● Work request
Across the entries, how many lines have the string "forward" in them? Reply with only a number.

<<<<

-- pv_equiv track=rewrite | github.com/andrefisch/EvanProjects | cmaShipping/splitNames.py | remove_end_space
-- ===== SOURCE A (Python) =====
-- def remove_end_space(string, num):
--     string2 = string[::-1]
--     count = 0
--     index = 0
--     for i in range(0, len(string2)):
--         if string2[i] != " ":
--             count += 1
--         if count >= num:
--             index = i
--             break
--     first = string2[index:]
--     second = string2[:index]
--     second = second.replace(" ", "")
--     return (second + first)[::-1]
-- ===== SOURCE B (Python) =====
-- def remove_end_space(string, num):
--     # Find the position of the num-th non-space character from the end directly
--     # (no string reversals), then keep everything up to and including it and
--     # strip spaces from the remainder.
--     if num <= 0:
--         return string
--     nonspace = [j for j, c in enumerate(string) if c != " "]
--     if num > len(nonspace):
--         return string
--     split = nonspace[len(nonspace) - num] + 1
--     return string[:split] + "".join(c for c in string[split:] if c != " ")
-- ===== Notes on version B (the rewrite author's own statement) =====
-- stated objective: simpler
-- what changed: B never reverses the string: it collects the indices of non-space characters in one forward comprehension, picks the num-th from the end to get the split point, and strips spaces from the suffix, replacing A's two full reversals, indexed break-loop and reversed-slice replace.
import Mathlib
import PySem

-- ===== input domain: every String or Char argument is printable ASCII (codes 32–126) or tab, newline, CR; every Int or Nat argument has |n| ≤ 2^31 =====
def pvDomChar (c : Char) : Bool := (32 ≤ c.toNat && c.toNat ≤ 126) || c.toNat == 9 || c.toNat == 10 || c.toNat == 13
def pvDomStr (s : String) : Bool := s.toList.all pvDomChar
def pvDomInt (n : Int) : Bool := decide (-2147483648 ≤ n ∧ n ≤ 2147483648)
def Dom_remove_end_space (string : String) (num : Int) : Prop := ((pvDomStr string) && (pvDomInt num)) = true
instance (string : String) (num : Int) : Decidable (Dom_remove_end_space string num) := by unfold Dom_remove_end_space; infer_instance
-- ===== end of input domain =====

-- B removes both string reversals of A: one forward pass collects non-space positions,
-- the split point is read off directly, and the suffix is filtered (objective: simpler).

-- ===== PORT A =====
-- the for-i-in-range loop with break: walks string2's chars carrying i and count;
-- returns the break index, or 0 (the initial value of `index`) if the loop falls through
def pvAGo (l : List Char) (i count num : Int) : Int :=
  match l with
  | [] => 0
  | c :: rest =>
    let count := if c ≠ ' ' then count + 1 else count
    if count ≥ num then i else pvAGo rest (i + 1) count num

def remove_end_space (string : String) (num : Int) : String :=
  let string2 := string.toList.reverse                       -- string[::-1]
  let index := pvAGo string2 0 0 num
  let first := PySem.List.slice string2 (some index) none    -- string2[index:]
  let second := PySem.List.slice string2 none (some index)   -- string2[:index]
  let second := PySem.Chars.replace second [' '] []          -- second.replace(" ", "")
  String.ofList (second ++ first).reverse                    -- (second + first)[::-1]

-- ===== PORT B =====
def remove_end_space_alt (string : String) (num : Int) : String :=
  if num ≤ 0 then string
  else
    let l := string.toList
    -- [j for j, c in enumerate(string) if c != " "]
    let nonspace := (PySem.List.enumerate l 0).foldl
      (fun acc p => if p.2 ≠ ' ' then acc ++ [p.1] else acc) []
    if num > (nonspace.length : Int) then string
    else
      let split := PySem.List.pyGetD nonspace ((nonspace.length : Int) - num) 0 + 1
      -- string[:split] + "".join(c for c in string[split:] if c != " ")
      String.ofList (PySem.List.slice l none (some split) ++
        (PySem.List.slice l (some split) none).filter (· ≠ ' '))

-- ===== PRECONDITION & SPEC =====
def Spec_remove_end_space (string : String) (num : Int) (out : String) : Prop := out = remove_end_space_alt string num
instance (string : String) (num : Int) (out : String) : Decidable (Spec_remove_end_space string num out) := by unfold Spec_remove_end_space; infer_instance

-- ===== CLAIM (what is proved, stated in full; the proofs are below) =====
def Claim_equal_remove_end_space : Prop := ∀ (string : String) (num : Int), Dom_remove_end_space string num → Spec_remove_end_space string num (remove_end_space string num)

-- ===== LEMMAS AND PROOFS =====

-- positions (as Ints) of the non-space characters of a list
def nsp : List Char → List Int
  | [] => []
  | c :: rest => (if c ≠ ' ' then [(0 : Int)] else []) ++ (nsp rest).map (· + 1)

theorem nsp_mem_bound {l : List Char} {j : Int} (h : j ∈ nsp l) : 0 ≤ j ∧ j < (l.length : Int) := by
  induction l generalizing j with
  | nil => simp [nsp] at h
  | cons c rest ih =>
    simp only [nsp, List.mem_append, List.mem_map] at h
    rcases h with h | ⟨k, hk, rfl⟩
    · split at h <;> simp_all
    · have := ih hk
      simp only [List.length_cons]
      push_cast
      omega

-- B's comprehension over enumerate yields exactly nsp, shifted by the start index
theorem enumerate_filter_map (l : List Char) (s : Int) :
    (((PySem.List.enumerate l s).filter (fun p => decide (p.2 ≠ ' '))).map (·.1)) =
      (nsp l).map (· + s) := by
  induction l generalizing s with
  | nil => simp [PySem.List.enumerate, nsp]
  | cons c rest ih =>
    have hmap : (fun j : Int => j + 1 + s) = (fun j : Int => j + (s + 1)) := by
      funext j; ring
    by_cases hc : c = ' ' <;>
      simp [PySem.List.enumerate_cons, nsp, hc, List.map_map, Function.comp_def, hmap] <;>
      simpa using ih (s + 1)

theorem nsp_append_singleton (l : List Char) (c : Char) :
    nsp (l ++ [c]) = nsp l ++ (if c ≠ ' ' then [(l.length : Int)] else []) := by
  induction l with
  | nil => by_cases hc : c = ' ' <;> simp [nsp, hc]
  | cons d t ih =>
    simp only [List.cons_append, nsp, ih]
    by_cases hc : c = ' ' <;> by_cases hd : d = ' ' <;>
      simp [hc, hd, List.map_append]

theorem nsp_reverse (l : List Char) :
    nsp l.reverse = ((nsp l).map (fun j => (l.length : Int) - 1 - j)).reverse := by
  induction l with
  | nil => simp [nsp]
  | cons c t ih =>
    by_cases hc : c = ' ' <;>
      simp [nsp, hc, nsp_append_singleton, ih, List.map_map, List.length_cons] <;>
      (intro a _; ring)

-- A's break-loop finds the (num-count)-th non-space position (offset by i), else 0
theorem pvAGo_eq (m : List Char) (i count num : Int) (h : count < num) :
    pvAGo m i count num =
      match (nsp m)[(num - count - 1).toNat]? with
      | some p => i + p
      | none => 0 := by
  induction m generalizing i count with
  | nil => simp [pvAGo, nsp]
  | cons c rest ih =>
    by_cases hc : c = ' '
    · simp only [pvAGo, hc, ne_eq, not_true_eq_false, if_false]
      rw [if_neg (by omega : ¬ count ≥ num), ih (i + 1) count h]
      simp only [nsp, ne_eq, not_true_eq_false, if_false, List.nil_append,
        List.getElem?_map]
      cases (nsp rest)[(num - count - 1).toNat]? with
      | none => simp
      | some p => simp; ring
    · by_cases hge : count + 1 ≥ num
      · have hnum : num = count + 1 := by omega
        simp [pvAGo, hc, hnum, nsp]
      · have hk : (num - count - 1).toNat = (num - (count + 1) - 1).toNat + 1 := by omega
        simp only [pvAGo, hc, ne_eq, not_false_eq_true, if_true]
        rw [if_neg hge, ih (i + 1) (count + 1) (by omega)]
        simp only [nsp, hc, ne_eq, not_false_eq_true, if_true, List.singleton_append, hk,
          List.getElem?_cons_succ, List.getElem?_map]
        cases (nsp rest)[(num - (count + 1) - 1).toNat]? with
        | none => simp
        | some p => simp; ring

theorem replace_go_filter (fuel : Nat) (l acc : List Char) (h : l.length ≤ fuel) :
    PySem.Chars.replace.go [' '] [] fuel l acc = acc.reverse ++ l.filter (· ≠ ' ') := by
  induction fuel generalizing l acc with
  | zero =>
    have : l = [] := by cases l <;> simp_all
    subst this; rw [PySem.Chars.replace.go.eq_def]; simp
  | succ fuel ih =>
    cases l with
    | nil => rw [PySem.Chars.replace.go.eq_def]; simp
    | cons c t =>
      have h' : t.length ≤ fuel := by simp at h; omega
      by_cases hc : c = ' '
      · subst hc
        have hgo : PySem.Chars.replace.go [' '] [] (fuel + 1) (' ' :: t) acc =
            PySem.Chars.replace.go [' '] [] fuel t acc := by
          rw [PySem.Chars.replace.go.eq_def]; simp [List.isPrefixOf]
        rw [hgo, ih t acc h']
        simp
      · have hgo : PySem.Chars.replace.go [' '] [] (fuel + 1) (c :: t) acc =
            PySem.Chars.replace.go [' '] [] fuel t (c :: acc) := by
          rw [PySem.Chars.replace.go.eq_def]
          simp [List.isPrefixOf]
          intro hh
          exact absurd hh.symm hc
        rw [hgo, ih t (c :: acc) h']
        simp [hc]

theorem replace_filter (s : List Char) :
    PySem.Chars.replace s [' '] [] = s.filter (· ≠ ' ') := by
  unfold PySem.Chars.replace
  rw [if_neg (by simp)]
  simpa using replace_go_filter s.length s [] le_rfl

theorem pvAGo_nonpos (m : List Char) (num : Int) (h : num ≤ 0) :
    pvAGo m 0 0 num = 0 := by
  cases m with
  | nil => simp [pvAGo]
  | cons c rest => simp only [pvAGo]; split_ifs <;> first | rfl | omega

theorem remove_end_space_spec : Claim_equal_remove_end_space := by
  unfold Claim_equal_remove_end_space
  intro string num _
  unfold Spec_remove_end_space remove_end_space remove_end_space_alt
  have hns : ((PySem.List.enumerate string.toList 0).foldl
      (fun acc p => if p.2 ≠ ' ' then acc ++ [p.1] else acc) []) = nsp string.toList := by
    rw [PySem.List.foldl_append_ite (fun p : Int × Char => p.2 ≠ ' ') (fun p => p.1)]
    simpa using enumerate_filter_map string.toList 0
  by_cases hnum : num ≤ 0
  · -- the loop breaks at i = 0 (or never runs): index = 0, the string is unchanged
    simp only [pvAGo_nonpos string.toList.reverse num hnum,
      PySem.List.slice_from string.toList.reverse (le_refl (0 : Int)),
      PySem.List.slice_to string.toList.reverse (le_refl (0 : Int)),
      Int.toNat_zero, List.drop_zero, List.take_zero, replace_filter,
      List.filter_nil, List.nil_append, List.reverse_reverse, String.ofList_toList,
      if_pos hnum]
  · have hA := pvAGo_eq string.toList.reverse 0 0 num (by omega)
    rw [nsp_reverse] at hA
    by_cases hbig : ((nsp string.toList).length : Int) < num
    · -- more non-spaces asked for than exist: the loop falls through, index stays 0
      have hnone : (((nsp string.toList).map
          (fun j => (string.toList.length : Int) - 1 - j)).reverse)[(num - 0 - 1).toNat]? = none := by
        rw [List.getElem?_eq_none_iff]
        simp only [List.length_reverse, List.length_map]
        omega
      rw [hnone] at hA
      simp only [hA,
        PySem.List.slice_from string.toList.reverse (le_refl (0 : Int)),
        PySem.List.slice_to string.toList.reverse (le_refl (0 : Int)),
        Int.toNat_zero, List.drop_zero, List.take_zero, replace_filter,
        List.filter_nil, List.nil_append, List.reverse_reverse, String.ofList_toList,
        if_neg hnum, hns, if_pos (show ((nsp string.toList).length : Int) < num from hbig)]
    · -- main case: 1 ≤ num ≤ number of non-spaces
      have hk : (num - 0 - 1).toNat < (nsp string.toList).length := by omega
      have hi0 : (nsp string.toList).length - 1 - (num - 0 - 1).toNat <
          (nsp string.toList).length := by omega
      have hidx : (((nsp string.toList).map
          (fun j => (string.toList.length : Int) - 1 - j)).reverse)[(num - 0 - 1).toNat]? =
          some ((string.toList.length : Int) - 1 -
            (nsp string.toList)[(nsp string.toList).length - 1 - (num - 0 - 1).toNat]) := by
        rw [List.getElem?_reverse (by simpa using hk)]
        simp only [List.length_map, List.getElem?_map]
        rw [List.getElem?_eq_getElem hi0]
        rfl
      rw [hidx] at hA
      have hjb := nsp_mem_bound (List.getElem_mem hi0)
      set j := (nsp string.toList)[(nsp string.toList).length - 1 - (num - 0 - 1).toNat] with hj
      have hA' : pvAGo string.toList.reverse 0 0 num = (string.toList.length : Int) - 1 - j := by
        rw [hA]
        exact zero_add _
      have hge : (0 : Int) ≤ (string.toList.length : Int) - 1 - j := by omega
      have htn : ((string.toList.length : Int) - 1 - j).toNat =
          string.toList.length - 1 - j.toNat := by omega
      have hm : string.toList.length - (string.toList.length - 1 - j.toNat) = j.toNat + 1 := by
        omega
      -- B's split index
      have hLn : ((nsp string.toList).length : Int) - num =
          (((nsp string.toList).length - 1 - (num - 0 - 1).toNat : Nat) : Int) := by
        omega
      have hget : PySem.List.pyGetD (nsp string.toList)
          (((nsp string.toList).length : Int) - num) 0 = j := by
        rw [hLn, PySem.List.pyGetD_natCast, List.getD_eq_getElem?_getD,
          List.getElem?_eq_getElem hi0]
        rfl
      have hsplit : (0 : Int) ≤ j + 1 := by omega
      have hsplittn : (j + 1).toNat = j.toNat + 1 := by omega
      simp only [hA', hns, if_neg hnum, if_neg hbig, hget,
        PySem.List.slice_from string.toList.reverse hge,
        PySem.List.slice_to string.toList.reverse hge,
        PySem.List.slice_from string.toList hsplit,
        PySem.List.slice_to string.toList hsplit,
        htn, hsplittn, replace_filter,
        List.drop_reverse, List.take_reverse, hm,
        List.filter_reverse, List.reverse_append, List.reverse_reverse]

>>>>

● Result for this task
2